Feb. 17th, 2010

aggienaut: (Fiah)

I. The Gatekeeper
   "First thing tomorrow, we're out of there! We're moving everything out immediately, I'm tired of this shit!!"

   First thing this morning, Dave is all about moving completely out of the property in which two of our three current bee yards are. Goodbye mysterious 200 year old bell. Goodbye cannons. Goodbye a dozen other fun mysterious things (old wagon, bunker, water well, adobe castle, etc), and goodbye Bee Yard D and Bee Yard E.

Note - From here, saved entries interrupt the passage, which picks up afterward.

-- pv_equiv track=rewrite | github.com/Kaysera/teacher | flore/explanation/tests/test_counterfactual.py | _compare_rule
-- ===== SOURCE A (Python) =====
-- def _compare_rule(explanation, counter_rule):
--     similarities = 0
--     ex = {}
--     cr = {}
--
--     for elem in explanation:
--         ex[elem[0]] = elem[1]
--
--     for elem in counter_rule:
--         cr[elem[0]] = elem[1]
--
--     diffs = set([])
--
--     for elem in ex:
--         if elem in cr and ex[elem] == cr[elem]:
--             similarities += 1
--         else:
--             diffs.add(elem)
--
--     for elem in cr:
--         if elem in ex and ex[elem] == cr[elem]:
--             similarities += 1
--         else:
--             diffs.add(elem)
--     return len(diffs)
-- ===== SOURCE B (Python) =====
-- def _compare_rule(explanation, counter_rule):
--     # Sorted-merge join: extract each list's effective (last-wins) bindings by a
--     # reverse scan, sort both by key, then count differing keys in one merge pass.
--     def bindings(pairs):
--         out = []
--         for k, v in reversed(pairs):
--             if all(k2 != k for k2, _ in out):
--                 out.append((k, v))
--         out.sort(key=lambda p: p[0])
--         return out
--
--     a = bindings(explanation)
--     b = bindings(counter_rule)
--     i = j = diffs = 0
--     while i < len(a) and j < len(b):
--         (ka, va), (kb, vb) = a[i], b[j]
--         if ka < kb:
--             diffs += 1
--             i += 1
--         elif kb < ka:
--             diffs += 1
--             j += 1
--         else:
--             if va != vb:
--                 diffs += 1
--             i += 1
--             j += 1
--     return diffs + (len(a) - i) + (len(b) - j)
-- ===== Notes on version B (the rewrite author's own statement) =====
-- stated objective: alternative
-- what changed: A builds two hash dicts and collects differing keys into a set over two dict passes; B never builds a diff set or dict: it extracts each list's last-wins bindings by a reverse scan, sorts both binding lists by key, and counts differing keys in a single sorted-merge pass.
import Mathlib
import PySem

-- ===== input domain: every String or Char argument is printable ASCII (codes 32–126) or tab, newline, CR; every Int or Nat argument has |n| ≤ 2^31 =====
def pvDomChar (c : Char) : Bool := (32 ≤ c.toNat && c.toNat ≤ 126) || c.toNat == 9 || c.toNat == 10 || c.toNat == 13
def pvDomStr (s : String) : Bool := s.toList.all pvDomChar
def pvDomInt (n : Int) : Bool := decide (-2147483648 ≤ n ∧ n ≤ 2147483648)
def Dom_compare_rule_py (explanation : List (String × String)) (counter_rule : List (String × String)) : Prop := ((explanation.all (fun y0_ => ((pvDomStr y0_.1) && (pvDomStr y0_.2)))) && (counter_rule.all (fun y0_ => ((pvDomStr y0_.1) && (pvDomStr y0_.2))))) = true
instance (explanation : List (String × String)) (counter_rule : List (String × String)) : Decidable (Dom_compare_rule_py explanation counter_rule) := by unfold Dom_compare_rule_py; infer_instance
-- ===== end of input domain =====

   He says the owner called him up yesterday all hollering that I didn't close the big gate to the property. This has happened on several occasions and usually we're almost certain we did not leave the gate open. The first time it happened I'd been up there with Dave, which was fortunate for the obvious reason that there were two of us who were pretty sure we remembered closing the gate. The second or third time it happened it happened to have been the first time I'd gone up there with Ryan, Dave's right hand man in the bee control side of the business, and I couldn't have possibly been more certain I closed the gate because I'd been showing Ryan what to do and where to hide the key, etc.
   To hear Dave tell it, this guy just calls him up and starts shouting in his ear that we left the gate open and giving Dave cubic yards of grief over it.
   In this most recent case though, the guy would be right. I did leave the gate open. Because I found it open. The gate was wide open, and a number of tents could be seen just a little ways in (the other activity I passingly mentioned in yesterday's entry). Knowing the guy was borderly psychotic about the gate being closed I paused for a long while looking between the open gate, the sign that says "PLEASE LEAVE GATE AS YOU FOUND IT" and the tents, eventually concluding that the gate had been left open by the other people so they could ingress/egress and I should obey the large sign instructing me to leave the gate as I found it, and so I didn't touch the gate.
   Next time I'm taking my chances locking people in over getting grief over the open gate. If there ever is a next time.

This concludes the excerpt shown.